[Items listed in a dataset]
=== Begin Enclosure ===

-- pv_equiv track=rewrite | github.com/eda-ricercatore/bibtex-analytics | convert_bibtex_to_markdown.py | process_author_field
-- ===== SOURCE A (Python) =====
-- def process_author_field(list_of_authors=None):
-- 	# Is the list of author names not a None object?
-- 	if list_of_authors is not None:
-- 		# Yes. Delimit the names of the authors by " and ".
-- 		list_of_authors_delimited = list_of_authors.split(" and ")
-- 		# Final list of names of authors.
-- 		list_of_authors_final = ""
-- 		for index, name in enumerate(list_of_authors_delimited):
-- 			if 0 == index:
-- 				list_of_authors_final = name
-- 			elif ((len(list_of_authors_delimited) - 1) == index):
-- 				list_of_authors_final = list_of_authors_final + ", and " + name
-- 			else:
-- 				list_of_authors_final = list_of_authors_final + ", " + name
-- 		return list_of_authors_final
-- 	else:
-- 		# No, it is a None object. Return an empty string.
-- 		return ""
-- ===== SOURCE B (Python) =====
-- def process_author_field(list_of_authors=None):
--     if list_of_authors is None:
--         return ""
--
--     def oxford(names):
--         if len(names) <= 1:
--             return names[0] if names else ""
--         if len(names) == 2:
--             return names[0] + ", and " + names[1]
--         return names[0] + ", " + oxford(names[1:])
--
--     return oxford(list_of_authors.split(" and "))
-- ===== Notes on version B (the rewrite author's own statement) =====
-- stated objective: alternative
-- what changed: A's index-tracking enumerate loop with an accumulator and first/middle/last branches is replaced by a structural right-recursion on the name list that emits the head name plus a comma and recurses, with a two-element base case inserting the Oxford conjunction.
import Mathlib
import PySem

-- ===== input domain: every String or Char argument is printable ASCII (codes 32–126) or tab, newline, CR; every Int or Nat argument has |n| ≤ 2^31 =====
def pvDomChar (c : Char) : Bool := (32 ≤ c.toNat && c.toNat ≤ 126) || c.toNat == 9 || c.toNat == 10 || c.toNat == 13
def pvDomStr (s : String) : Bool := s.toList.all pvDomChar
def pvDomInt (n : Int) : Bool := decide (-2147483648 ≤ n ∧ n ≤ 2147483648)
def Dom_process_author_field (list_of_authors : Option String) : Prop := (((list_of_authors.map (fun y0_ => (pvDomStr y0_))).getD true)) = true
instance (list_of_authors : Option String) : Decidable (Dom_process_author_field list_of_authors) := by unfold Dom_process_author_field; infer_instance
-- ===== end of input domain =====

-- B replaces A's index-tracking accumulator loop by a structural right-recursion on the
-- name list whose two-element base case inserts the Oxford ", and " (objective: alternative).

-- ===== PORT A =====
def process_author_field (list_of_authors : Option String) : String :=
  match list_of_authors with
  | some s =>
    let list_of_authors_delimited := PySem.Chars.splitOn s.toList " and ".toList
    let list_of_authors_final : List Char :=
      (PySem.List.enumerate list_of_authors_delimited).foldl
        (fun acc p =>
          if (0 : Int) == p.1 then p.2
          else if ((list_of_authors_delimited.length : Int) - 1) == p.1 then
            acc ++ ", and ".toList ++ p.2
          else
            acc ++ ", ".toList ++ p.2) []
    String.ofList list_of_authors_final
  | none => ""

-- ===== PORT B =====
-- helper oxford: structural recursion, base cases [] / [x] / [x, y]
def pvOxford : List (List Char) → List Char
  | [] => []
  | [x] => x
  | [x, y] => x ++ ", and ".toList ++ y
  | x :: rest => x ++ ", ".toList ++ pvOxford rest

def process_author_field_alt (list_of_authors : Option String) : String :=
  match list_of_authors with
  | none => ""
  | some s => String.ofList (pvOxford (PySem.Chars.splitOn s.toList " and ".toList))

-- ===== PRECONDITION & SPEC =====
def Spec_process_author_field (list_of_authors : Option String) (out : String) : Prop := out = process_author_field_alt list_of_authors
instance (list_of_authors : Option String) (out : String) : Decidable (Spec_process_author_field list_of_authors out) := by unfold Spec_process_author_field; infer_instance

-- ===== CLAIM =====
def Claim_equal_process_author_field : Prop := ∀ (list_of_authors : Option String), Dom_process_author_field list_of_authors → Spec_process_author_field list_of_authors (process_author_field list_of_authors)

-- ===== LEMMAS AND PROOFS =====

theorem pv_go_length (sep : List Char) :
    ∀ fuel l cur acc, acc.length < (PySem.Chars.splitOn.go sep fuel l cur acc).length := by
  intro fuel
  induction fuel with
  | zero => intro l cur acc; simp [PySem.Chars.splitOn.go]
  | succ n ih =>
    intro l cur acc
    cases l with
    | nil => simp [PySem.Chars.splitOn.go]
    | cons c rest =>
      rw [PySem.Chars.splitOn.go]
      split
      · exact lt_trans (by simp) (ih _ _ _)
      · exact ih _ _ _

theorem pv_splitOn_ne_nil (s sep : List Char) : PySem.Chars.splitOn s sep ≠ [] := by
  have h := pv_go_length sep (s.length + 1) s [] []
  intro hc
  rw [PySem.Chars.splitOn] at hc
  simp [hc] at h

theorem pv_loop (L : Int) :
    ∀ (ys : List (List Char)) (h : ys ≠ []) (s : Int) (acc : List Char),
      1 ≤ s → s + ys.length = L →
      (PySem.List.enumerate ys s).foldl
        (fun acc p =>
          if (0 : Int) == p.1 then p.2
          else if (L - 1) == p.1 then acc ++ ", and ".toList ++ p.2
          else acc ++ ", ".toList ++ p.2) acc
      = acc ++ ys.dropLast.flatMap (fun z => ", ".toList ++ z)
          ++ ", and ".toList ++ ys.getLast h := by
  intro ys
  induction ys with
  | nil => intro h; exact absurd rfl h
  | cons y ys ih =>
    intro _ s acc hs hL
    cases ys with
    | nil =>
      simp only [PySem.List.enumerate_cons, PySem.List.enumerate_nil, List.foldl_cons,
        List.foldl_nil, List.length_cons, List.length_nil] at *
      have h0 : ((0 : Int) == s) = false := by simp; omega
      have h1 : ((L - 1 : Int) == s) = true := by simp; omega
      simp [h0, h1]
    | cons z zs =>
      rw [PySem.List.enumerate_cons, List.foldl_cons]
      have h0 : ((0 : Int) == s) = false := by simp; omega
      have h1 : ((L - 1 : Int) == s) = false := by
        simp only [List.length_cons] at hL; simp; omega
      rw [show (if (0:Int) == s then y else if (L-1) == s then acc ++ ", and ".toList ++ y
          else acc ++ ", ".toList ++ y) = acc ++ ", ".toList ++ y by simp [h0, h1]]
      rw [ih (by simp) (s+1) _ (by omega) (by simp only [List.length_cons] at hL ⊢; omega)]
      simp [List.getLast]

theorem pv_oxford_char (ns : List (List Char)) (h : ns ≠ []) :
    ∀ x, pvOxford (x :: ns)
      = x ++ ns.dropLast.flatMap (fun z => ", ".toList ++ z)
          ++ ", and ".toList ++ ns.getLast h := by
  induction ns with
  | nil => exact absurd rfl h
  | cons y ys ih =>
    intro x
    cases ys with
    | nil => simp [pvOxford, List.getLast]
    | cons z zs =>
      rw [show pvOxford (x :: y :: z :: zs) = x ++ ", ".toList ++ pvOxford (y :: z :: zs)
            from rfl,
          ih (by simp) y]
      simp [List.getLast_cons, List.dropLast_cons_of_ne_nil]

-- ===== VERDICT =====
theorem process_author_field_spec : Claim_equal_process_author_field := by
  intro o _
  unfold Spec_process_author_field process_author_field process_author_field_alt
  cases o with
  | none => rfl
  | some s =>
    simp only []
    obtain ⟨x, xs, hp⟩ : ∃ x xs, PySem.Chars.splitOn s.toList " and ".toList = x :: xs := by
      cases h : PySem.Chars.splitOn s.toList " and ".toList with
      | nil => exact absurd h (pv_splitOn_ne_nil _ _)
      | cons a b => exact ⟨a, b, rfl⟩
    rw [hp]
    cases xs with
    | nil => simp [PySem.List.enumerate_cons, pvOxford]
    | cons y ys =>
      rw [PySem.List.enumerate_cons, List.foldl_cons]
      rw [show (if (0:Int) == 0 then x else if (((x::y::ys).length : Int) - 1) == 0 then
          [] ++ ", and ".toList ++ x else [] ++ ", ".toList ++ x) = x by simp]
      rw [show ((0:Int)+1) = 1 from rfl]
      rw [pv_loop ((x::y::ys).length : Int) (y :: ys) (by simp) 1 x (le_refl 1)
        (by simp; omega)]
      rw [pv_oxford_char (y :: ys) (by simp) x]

=== End Enclosure ===

■ **Your objective**: The answer consists of every line above in which the word "rewrite" occurs.

■ **Answer space**:
-- pv_equiv track=rewrite | github.com/eda-ricercatore/bibtex-analytics | convert_bibtex_to_markdown.py | process_author_field
-- ===== Notes on version B (the rewrite author's own statement) =====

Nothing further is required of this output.